-- ---- A-side characterisation ----
lemma foldlast_findGreatest (C : Int → Prop) [DecidablePred C] (N : Nat) :
    (PySem.List.pyRange 1 (N : Int)).foldl (fun o i => if C i then i else o) 0
      = ((Nat.findGreatest (fun j => C (j : Int)) (N - 1) : Nat) : Int) := by
  induction N with
  | zero => simp [PySem.List.pyRange]
  | succ k ih =>
    match k, ih with
    | 0, _ => simp [show ((1:Nat):Int) = 1 by norm_num, PySem.List.pyRange]
    | k + 1, ih =>
      have hstep : ((k + 2 : Nat) : Int) = ((k + 1 : Nat) : Int) + 1 := by push_cast; ring
      rw [hstep, PySem.List.pyRange_one_succ_right (by push_cast; omega), List.foldl_append,
        ih, List.foldl_cons, List.foldl_nil,
        show (k + 2) - 1 = (k + 1 - 1) + 1 from rfl, Nat.findGreatest_succ]
      by_cases hc : C ((k + 1 : Nat) : Int)
      · rw [if_pos hc, if_pos (by simpa using hc)]
        push_cast
        omega
      · rw [if_neg hc, if_neg (by simpa using hc)]

lemma count_overlap_char (prev cur : String) :
    count_overlap prev cur =
      ((Nat.findGreatest (fun j => cur.toList.take j <:+ prev.toList)
        (min prev.toList.length cur.toList.length - 1) : Nat) : Int) := by
  unfold count_overlap
  have hmin : min (PySem.Str.len prev) (PySem.Str.len cur)
      = ((min prev.toList.length cur.toList.length : Nat) : Int) := by
    simp [pysem, Nat.cast_min]
  rw [hmin, foldlast_findGreatest]
  congr 1
  apply findGreatest_congr
  intro j hj
  have hslice : (PySem.Str.slice cur none (some ((j : Nat) : Int))).toList
      = cur.toList.take j := by
    rw [PySem.Str.toList_slice, PySem.Chars.slice_eq_listSlice,
      PySem.List.slice_to_natCast]
  rw [PySem.Str.endswith_eq, PySem.Chars.endswith_iff, hslice]

lemma count_overlap_eq_piOverlap (prev cur : String)
    (hp : pvDomStr prev = true) (hc : pvDomStr cur = true) :
    count_overlap prev cur = ((piOverlap prev cur : Nat) : Int) := by
  rw [count_overlap_char, piOverlap_char prev cur hp hc]

-- ---- A as a fold over consecutive pairs (index bookkeeping) ----
lemma pyGet?_of_nonneg {α : Type} (xs : List α) (i : Int) (h0 : 0 ≤ i) :
    PySem.List.pyGet? xs i = xs[i.toNat]? := by
  unfold PySem.List.pyGet? PySem.List.pyIdx?
  split_ifs with h1
  · simp
  · rw [Option.bind_none, eq_comm, List.getElem?_eq_none_iff]
    omega

lemma zip_tail_append (xs : List String) (y : String) (h : xs ≠ []) :
    (xs ++ [y]).zip ((xs ++ [y]).tail) = xs.zip xs.tail ++ [(xs.getLast h, y)] := by
  induction xs with
  | nil => exact absurd rfl h
  | cons a t ih =>
    cases t with
    | nil => simp
    | cons b t2 =>
      simp only [List.cons_append, List.tail_cons, List.zip_cons_cons] at *
      rw [ih (by simp)]
      simp [List.getLast_cons]

lemma A_fold_pairs (p : String) (rest : List String) :
    (PySem.List.pyRange 1 (((p :: rest).length : Nat) : Int)).foldl
      (fun res i =>
        match PySem.List.pyGet? (p :: rest) i, PySem.List.pyGet? (p :: rest) (i - 1) with
        | some cur, some prev => res ++ PySem.Str.slice cur (some (count_overlap prev cur)) none
        | _, _ => res) p
    = ((p :: rest).zip rest).foldl
        (fun res pc => res ++ PySem.Str.slice pc.2 (some (count_overlap pc.1 pc.2)) none) p := by
  induction rest using List.reverseRecOn with
  | nil => simp [PySem.List.pyRange]
  | append_singleton rest' y ih =>
    have hxs : p :: (rest' ++ [y]) = (p :: rest') ++ [y] := rfl
    have hne : (p :: rest') ≠ [] := by simp
    have hlen : (((p :: (rest' ++ [y])).length : Nat) : Int)
        = (((p :: rest').length : Nat) : Int) + 1 := by
      simp
    rw [hlen, PySem.List.pyRange_one_succ_right (by simp), List.foldl_append,
      List.foldl_cons, List.foldl_nil]
    have hcongr : ∀ (acc : String), ∀ i ∈ PySem.List.pyRange 1 (((p :: rest').length : Nat) : Int),
        (fun res i =>
          match PySem.List.pyGet? (p :: (rest' ++ [y])) i,
                PySem.List.pyGet? (p :: (rest' ++ [y])) (i - 1) with
          | some cur, some prev => res ++ PySem.Str.slice cur (some (count_overlap prev cur)) none
          | _, _ => res) acc i
        = (fun res i =>
          match PySem.List.pyGet? (p :: rest') i, PySem.List.pyGet? (p :: rest') (i - 1) with
          | some cur, some prev => res ++ PySem.Str.slice cur (some (count_overlap prev cur)) none
          | _, _ => res) acc i := by
      intro acc i hi
      rw [PySem.List.mem_pyRange_one] at hi
      have h1 : PySem.List.pyGet? (p :: (rest' ++ [y])) i = PySem.List.pyGet? (p :: rest') i := by
        rw [pyGet?_of_nonneg _ i (by omega), pyGet?_of_nonneg _ i (by omega), hxs,
          List.getElem?_append_left (by omega)]
      have h2 : PySem.List.pyGet? (p :: (rest' ++ [y])) (i - 1)
          = PySem.List.pyGet? (p :: rest') (i - 1) := by
        rw [pyGet?_of_nonneg _ (i - 1) (by omega), pyGet?_of_nonneg _ (i - 1) (by omega), hxs,
          List.getElem?_append_left (by omega)]
      simp only [h1, h2]
    rw [PySem.List.foldl_congr_mem _ _ _ _ hcongr, ih]
    have hzip : (p :: (rest' ++ [y])).zip (rest' ++ [y])
        = (p :: rest').zip rest' ++ [((p :: rest').getLast hne, y)] := by
      have := zip_tail_append (p :: rest') y hne
      simpa using this
    rw [hzip, List.foldl_append, List.foldl_cons, List.foldl_nil]
    have hy : PySem.List.pyGet? (p :: (rest' ++ [y])) (((p :: rest').length : Nat) : Int)
        = some y := by
      rw [pyGet?_of_nonneg _ _ (by positivity), Int.toNat_natCast, hxs,
        List.getElem?_append_right (by simp)]
      simp
    have hpos : 1 ≤ (p :: rest').length := by simp
    have hlast : PySem.List.pyGet? (p :: (rest' ++ [y])) ((((p :: rest').length : Nat) : Int) - 1)
        = some ((p :: rest').getLast hne) := by
      have hn1 : ((((p :: rest').length : Nat) : Int) - 1).toNat = (p :: rest').length - 1 := by
        omega
      rw [pyGet?_of_nonneg _ _ (by omega), hn1, hxs,
        List.getElem?_append_left (by omega),
        List.getLast_eq_getElem hne, List.getElem?_eq_getElem (by omega)]
    simp only [hy, hlast]

lemma A_eq_pairs (p : String) (rest : List String) :
    into_string (p :: rest)
      = ((p :: rest).zip rest).foldl
          (fun res pc => res ++ PySem.Str.slice pc.2 (some (count_overlap pc.1 pc.2)) none) p := by
  have h0 : PySem.List.pyGet? (p :: rest) 0 = some p := by
    rw [pyGet?_of_nonneg _ _ le_rfl]; rfl
  unfold into_string
  rw [h0]
  have := A_fold_pairs p rest
  simpa using this

lemma foldl_append_toList (l : List String) (init : String) :
    (l.foldl (· ++ ·) init).toList = init.toList ++ (l.map String.toList).flatten := by
  induction l generalizing init with
  | nil => simp
  | cons x t ih => simp [ih, String.toList_append]

lemma join_nil_sep (ls : List (List Char)) : PySem.Chars.join [] ls = ls.flatten := by
  induction ls with
  | nil => rfl
  | cons a t ih =>
    cases t with
    | nil => simp [PySem.Chars.join, List.intercalate]
    | cons b t2 => rw [PySem.Chars.join_cons_cons]; simp_all

-- ===== VERDICT (by name: the statement is the Claim_ definition above) =====
theorem into_string_spec : Claim_equal_into_string := by
  intro path hdom hpre
  unfold Spec_into_string
  cases path with
  | nil => exact absurd rfl hpre
  | cons p rest =>
    rw [A_eq_pairs]
    show _ = into_string_alt (p :: rest)
    unfold into_string_alt
    have hdom' : ∀ s ∈ p :: rest, pvDomStr s = true := by
      intro s hs
      exact (List.all_eq_true.mp hdom) _ hs
    have hpair : ∀ acc : String, ∀ pc ∈ (p :: rest).zip rest,
        acc ++ PySem.Str.slice pc.2 (some (count_overlap pc.1 pc.2)) none
          = acc ++ PySem.Str.slice pc.2 (some ((piOverlap pc.1 pc.2 : Nat) : Int)) none := by
      intro acc pc hm
      obtain ⟨h1, h2⟩ := List.of_mem_zip hm
      rw [count_overlap_eq_piOverlap pc.1 pc.2 (hdom' _ h1) (hdom' _ (List.mem_cons_of_mem _ h2))]
    rw [PySem.List.foldl_congr_mem _ _ _ _ hpair]
    rw [← String.toList_inj, PySem.Str.toList_join, List.map_cons,
      show "".toList = ([] : List Char) from rfl, join_nil_sep,
      List.flatten_cons,
      ← List.foldl_map, foldl_append_toList]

┄┄┄┄┄┄┄┄┄┄┄┄┄┄┄┄┄┄┄┄

* EXERCISE DIRECTIONS *
Output only an exact transcription of the lines above from the one with "lemma A_eq_pairs (p" up to and including the one with "rw [pyGet?_of_nonneg _ _ le_rfl]; rfl".

* THE ANSWER *
lemma A_eq_pairs (p : String) (rest : List String) :
    into_string (p :: rest)
      = ((p :: rest).zip rest).foldl
          (fun res pc => res ++ PySem.Str.slice pc.2 (some (count_overlap pc.1 pc.2)) none) p := by
  have h0 : PySem.List.pyGet? (p :: rest) 0 = some p := by
    rw [pyGet?_of_nonneg _ _ le_rfl]; rfl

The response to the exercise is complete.